Extracted records ▸
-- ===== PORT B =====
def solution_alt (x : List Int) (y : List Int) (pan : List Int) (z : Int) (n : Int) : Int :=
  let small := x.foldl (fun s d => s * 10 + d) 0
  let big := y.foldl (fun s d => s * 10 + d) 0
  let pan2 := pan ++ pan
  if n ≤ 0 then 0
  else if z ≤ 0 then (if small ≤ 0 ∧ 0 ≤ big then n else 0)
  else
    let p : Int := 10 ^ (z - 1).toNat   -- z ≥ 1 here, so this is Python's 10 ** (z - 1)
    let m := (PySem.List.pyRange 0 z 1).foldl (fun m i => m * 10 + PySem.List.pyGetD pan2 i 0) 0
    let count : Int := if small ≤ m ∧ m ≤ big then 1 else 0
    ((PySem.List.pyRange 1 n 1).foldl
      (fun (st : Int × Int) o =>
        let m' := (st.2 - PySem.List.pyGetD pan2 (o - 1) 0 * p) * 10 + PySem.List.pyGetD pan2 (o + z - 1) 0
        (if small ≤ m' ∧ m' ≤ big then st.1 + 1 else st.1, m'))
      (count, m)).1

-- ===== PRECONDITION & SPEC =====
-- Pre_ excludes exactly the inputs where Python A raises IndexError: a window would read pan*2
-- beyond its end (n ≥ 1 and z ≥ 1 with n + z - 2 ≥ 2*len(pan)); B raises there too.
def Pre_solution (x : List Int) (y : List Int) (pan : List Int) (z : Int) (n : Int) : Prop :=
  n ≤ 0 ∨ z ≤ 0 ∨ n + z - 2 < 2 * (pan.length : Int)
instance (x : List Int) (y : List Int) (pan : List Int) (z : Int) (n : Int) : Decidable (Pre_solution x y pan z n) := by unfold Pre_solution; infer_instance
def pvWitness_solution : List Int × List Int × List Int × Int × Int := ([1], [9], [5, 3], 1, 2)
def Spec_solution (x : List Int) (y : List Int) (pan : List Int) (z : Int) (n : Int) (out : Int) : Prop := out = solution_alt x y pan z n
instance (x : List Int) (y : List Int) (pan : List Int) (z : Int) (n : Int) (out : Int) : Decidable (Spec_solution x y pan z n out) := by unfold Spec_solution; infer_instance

* * *

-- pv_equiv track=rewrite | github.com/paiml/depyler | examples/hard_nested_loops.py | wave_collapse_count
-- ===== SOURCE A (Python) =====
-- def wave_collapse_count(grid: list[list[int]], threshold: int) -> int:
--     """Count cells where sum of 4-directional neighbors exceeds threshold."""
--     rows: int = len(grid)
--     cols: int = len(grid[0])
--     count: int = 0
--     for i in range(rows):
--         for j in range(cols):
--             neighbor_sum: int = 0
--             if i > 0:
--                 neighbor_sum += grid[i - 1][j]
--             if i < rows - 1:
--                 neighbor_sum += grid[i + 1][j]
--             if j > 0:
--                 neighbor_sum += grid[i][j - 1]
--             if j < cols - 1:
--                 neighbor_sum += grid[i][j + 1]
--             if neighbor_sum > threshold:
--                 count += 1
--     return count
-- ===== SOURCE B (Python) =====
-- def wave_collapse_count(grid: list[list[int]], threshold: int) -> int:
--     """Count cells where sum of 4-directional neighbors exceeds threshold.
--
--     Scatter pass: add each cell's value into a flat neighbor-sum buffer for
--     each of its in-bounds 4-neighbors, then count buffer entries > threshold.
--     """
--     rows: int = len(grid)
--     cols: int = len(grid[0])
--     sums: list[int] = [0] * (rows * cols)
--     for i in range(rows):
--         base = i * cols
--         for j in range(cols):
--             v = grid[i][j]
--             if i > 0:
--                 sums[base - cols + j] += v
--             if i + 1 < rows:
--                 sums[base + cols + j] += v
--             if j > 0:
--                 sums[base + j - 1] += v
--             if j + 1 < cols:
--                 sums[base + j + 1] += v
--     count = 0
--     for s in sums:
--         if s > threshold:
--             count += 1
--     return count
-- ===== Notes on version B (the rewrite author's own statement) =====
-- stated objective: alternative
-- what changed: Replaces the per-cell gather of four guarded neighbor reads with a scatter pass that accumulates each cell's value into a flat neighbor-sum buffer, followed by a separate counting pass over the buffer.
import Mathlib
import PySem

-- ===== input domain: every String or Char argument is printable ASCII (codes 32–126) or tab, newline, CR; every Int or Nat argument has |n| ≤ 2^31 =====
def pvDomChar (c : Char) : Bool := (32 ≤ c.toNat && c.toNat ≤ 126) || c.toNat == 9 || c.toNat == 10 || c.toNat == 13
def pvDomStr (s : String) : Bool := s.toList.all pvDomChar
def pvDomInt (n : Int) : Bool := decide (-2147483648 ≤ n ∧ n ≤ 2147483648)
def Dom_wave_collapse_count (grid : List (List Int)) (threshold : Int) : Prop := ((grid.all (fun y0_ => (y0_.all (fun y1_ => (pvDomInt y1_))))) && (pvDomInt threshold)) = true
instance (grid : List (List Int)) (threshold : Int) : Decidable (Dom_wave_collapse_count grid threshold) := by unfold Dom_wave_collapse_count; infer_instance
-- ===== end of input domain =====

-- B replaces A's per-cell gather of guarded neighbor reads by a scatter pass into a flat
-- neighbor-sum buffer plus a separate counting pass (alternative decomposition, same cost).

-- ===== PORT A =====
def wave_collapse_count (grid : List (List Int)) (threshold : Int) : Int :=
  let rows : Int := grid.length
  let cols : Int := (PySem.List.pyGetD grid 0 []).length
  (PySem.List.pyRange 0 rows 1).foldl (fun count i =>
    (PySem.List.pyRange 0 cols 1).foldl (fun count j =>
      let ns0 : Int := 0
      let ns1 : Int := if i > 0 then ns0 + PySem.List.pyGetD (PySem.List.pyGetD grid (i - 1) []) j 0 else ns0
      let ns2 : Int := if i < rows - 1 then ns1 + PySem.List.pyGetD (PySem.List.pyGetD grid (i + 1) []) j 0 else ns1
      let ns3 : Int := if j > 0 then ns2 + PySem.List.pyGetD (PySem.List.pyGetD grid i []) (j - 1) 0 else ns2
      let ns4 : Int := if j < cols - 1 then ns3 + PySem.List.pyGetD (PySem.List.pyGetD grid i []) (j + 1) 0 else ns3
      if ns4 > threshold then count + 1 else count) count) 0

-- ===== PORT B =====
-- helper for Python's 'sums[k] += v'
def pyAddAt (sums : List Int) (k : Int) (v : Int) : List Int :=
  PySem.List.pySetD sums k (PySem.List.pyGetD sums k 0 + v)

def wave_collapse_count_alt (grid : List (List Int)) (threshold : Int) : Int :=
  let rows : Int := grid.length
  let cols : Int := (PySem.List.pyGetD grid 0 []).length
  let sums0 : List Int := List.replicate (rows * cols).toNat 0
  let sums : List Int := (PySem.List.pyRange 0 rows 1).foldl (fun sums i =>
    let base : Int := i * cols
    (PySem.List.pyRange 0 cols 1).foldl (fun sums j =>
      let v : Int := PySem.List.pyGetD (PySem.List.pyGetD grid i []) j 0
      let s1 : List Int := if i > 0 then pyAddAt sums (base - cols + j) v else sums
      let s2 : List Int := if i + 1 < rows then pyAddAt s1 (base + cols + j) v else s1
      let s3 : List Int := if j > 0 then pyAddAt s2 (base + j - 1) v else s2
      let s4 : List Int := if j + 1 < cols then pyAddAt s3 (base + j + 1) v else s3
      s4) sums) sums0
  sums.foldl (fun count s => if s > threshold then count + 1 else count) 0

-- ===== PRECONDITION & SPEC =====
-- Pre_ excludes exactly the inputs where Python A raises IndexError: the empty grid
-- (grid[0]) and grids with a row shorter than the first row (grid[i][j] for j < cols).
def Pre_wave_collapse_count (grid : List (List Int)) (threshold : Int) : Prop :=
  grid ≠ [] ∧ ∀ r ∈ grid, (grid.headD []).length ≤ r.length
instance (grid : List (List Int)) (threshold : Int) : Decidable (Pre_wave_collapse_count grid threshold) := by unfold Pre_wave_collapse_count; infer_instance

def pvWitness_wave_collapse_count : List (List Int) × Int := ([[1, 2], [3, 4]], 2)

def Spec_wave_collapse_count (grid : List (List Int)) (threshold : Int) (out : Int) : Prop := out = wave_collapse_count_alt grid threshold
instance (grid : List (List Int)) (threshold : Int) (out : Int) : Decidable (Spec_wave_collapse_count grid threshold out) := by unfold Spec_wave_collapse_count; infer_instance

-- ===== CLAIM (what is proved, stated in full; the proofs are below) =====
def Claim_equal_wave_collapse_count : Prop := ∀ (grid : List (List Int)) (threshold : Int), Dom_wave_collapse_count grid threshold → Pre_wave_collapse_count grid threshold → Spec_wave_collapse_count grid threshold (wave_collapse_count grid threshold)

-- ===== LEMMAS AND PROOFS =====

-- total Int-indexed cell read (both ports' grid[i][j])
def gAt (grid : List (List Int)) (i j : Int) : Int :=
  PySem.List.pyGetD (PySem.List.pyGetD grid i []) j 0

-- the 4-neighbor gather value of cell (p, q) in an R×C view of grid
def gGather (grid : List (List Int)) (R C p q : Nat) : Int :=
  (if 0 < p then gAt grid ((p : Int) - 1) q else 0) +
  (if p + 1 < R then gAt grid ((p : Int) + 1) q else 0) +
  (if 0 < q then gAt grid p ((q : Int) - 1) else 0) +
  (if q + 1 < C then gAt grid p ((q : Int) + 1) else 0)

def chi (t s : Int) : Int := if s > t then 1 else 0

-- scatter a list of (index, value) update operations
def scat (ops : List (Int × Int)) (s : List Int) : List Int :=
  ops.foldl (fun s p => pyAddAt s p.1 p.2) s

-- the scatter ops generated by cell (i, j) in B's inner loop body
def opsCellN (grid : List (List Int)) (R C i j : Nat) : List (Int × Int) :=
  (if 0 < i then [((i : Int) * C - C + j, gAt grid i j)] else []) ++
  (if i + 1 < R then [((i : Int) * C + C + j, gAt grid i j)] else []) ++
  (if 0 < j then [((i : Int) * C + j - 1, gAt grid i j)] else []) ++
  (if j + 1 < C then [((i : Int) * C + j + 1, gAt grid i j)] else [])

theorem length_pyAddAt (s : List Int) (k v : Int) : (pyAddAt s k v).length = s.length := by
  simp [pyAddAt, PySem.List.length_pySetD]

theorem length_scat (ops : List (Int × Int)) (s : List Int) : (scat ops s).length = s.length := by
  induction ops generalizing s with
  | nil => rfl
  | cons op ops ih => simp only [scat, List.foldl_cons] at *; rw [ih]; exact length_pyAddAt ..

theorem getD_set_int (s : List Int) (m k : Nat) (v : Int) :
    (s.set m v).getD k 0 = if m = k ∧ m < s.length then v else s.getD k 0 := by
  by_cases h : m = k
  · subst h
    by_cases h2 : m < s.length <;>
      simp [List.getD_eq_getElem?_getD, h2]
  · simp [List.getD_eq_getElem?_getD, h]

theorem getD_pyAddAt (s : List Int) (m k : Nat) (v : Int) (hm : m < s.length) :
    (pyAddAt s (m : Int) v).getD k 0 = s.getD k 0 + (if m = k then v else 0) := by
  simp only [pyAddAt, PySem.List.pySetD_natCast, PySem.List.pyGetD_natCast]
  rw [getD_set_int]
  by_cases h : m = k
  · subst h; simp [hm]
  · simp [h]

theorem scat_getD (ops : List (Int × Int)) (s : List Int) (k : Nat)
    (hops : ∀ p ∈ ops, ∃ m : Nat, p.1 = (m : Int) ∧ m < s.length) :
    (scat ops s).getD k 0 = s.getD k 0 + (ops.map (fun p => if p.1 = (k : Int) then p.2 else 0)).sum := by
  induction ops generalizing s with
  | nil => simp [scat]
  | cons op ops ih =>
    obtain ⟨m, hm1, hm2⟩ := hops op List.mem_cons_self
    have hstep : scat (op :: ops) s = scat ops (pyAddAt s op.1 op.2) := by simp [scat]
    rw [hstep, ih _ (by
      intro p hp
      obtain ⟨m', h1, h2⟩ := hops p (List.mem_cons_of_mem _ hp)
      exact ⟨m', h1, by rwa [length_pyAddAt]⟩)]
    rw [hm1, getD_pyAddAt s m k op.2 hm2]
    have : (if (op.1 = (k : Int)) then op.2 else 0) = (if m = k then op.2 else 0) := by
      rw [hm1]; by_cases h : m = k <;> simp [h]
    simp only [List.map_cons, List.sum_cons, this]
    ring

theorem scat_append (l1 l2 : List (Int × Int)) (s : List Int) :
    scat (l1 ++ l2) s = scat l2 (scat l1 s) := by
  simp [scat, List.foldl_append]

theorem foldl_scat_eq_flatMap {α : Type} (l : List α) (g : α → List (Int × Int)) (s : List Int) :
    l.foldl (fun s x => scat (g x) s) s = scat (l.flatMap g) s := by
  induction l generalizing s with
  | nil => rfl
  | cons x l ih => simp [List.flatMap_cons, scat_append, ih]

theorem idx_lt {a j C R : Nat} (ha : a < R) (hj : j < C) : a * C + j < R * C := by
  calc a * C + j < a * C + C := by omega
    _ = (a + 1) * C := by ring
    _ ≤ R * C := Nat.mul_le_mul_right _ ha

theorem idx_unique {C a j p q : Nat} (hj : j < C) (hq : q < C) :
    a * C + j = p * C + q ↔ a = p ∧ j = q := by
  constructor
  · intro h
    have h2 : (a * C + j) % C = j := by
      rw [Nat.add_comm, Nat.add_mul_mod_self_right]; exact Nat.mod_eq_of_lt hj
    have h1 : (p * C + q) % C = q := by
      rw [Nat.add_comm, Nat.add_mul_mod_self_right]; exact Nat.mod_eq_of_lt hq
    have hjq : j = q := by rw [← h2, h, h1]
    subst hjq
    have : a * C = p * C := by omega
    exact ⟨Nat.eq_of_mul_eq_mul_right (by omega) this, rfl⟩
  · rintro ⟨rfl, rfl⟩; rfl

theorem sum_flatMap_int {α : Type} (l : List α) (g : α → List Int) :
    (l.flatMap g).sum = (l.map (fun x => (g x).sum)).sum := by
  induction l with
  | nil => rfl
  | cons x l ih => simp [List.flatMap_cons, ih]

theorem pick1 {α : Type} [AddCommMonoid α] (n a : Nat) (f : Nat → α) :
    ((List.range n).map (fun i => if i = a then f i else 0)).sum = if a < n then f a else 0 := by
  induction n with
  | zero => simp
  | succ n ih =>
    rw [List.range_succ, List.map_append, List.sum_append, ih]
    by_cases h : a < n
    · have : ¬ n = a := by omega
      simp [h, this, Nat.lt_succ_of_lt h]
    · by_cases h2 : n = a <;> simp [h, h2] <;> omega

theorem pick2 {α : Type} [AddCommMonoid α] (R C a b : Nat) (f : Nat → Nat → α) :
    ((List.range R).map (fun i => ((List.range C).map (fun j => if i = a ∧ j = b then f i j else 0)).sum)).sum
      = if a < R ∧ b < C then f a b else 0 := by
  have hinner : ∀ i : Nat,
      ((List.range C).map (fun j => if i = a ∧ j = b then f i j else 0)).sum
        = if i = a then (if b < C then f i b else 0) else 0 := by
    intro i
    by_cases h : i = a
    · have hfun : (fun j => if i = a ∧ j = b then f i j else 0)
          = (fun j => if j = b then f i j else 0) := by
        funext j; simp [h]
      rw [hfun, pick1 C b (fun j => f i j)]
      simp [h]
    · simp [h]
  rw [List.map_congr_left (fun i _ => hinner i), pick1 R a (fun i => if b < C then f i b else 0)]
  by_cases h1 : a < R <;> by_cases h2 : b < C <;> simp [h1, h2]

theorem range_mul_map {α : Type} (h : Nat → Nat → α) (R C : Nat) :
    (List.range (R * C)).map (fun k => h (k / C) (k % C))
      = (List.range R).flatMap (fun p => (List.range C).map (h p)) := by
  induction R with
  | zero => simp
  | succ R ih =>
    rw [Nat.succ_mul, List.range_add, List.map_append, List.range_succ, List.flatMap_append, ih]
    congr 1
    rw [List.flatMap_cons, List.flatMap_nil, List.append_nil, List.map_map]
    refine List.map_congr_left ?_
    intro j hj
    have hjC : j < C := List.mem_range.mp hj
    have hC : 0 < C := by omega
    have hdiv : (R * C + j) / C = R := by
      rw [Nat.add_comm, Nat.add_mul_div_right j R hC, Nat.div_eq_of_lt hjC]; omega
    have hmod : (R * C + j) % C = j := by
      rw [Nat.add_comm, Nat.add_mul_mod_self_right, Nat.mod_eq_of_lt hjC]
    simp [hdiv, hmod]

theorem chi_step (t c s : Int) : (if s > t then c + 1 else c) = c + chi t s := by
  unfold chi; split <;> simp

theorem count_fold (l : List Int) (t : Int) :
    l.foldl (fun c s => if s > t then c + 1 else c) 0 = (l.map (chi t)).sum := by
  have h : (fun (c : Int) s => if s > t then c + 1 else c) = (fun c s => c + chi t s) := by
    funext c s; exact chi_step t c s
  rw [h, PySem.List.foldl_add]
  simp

What is being asked ▸ Copy the lines above exactly, beginning at the line that has "def scat (ops" and stopping after the line that has "simp [pyAddAt, PySem.List.length_pySetD]", and omit the rest.

Answer for this exercise ▸
def scat (ops : List (Int × Int)) (s : List Int) : List Int :=
  ops.foldl (fun s p => pyAddAt s p.1 p.2) s

-- the scatter ops generated by cell (i, j) in B's inner loop body
def opsCellN (grid : List (List Int)) (R C i j : Nat) : List (Int × Int) :=
  (if 0 < i then [((i : Int) * C - C + j, gAt grid i j)] else []) ++
  (if i + 1 < R then [((i : Int) * C + C + j, gAt grid i j)] else []) ++
  (if 0 < j then [((i : Int) * C + j - 1, gAt grid i j)] else []) ++
  (if j + 1 < C then [((i : Int) * C + j + 1, gAt grid i j)] else [])

theorem length_pyAddAt (s : List Int) (k v : Int) : (pyAddAt s k v).length = s.length := by
  simp [pyAddAt, PySem.List.length_pySetD]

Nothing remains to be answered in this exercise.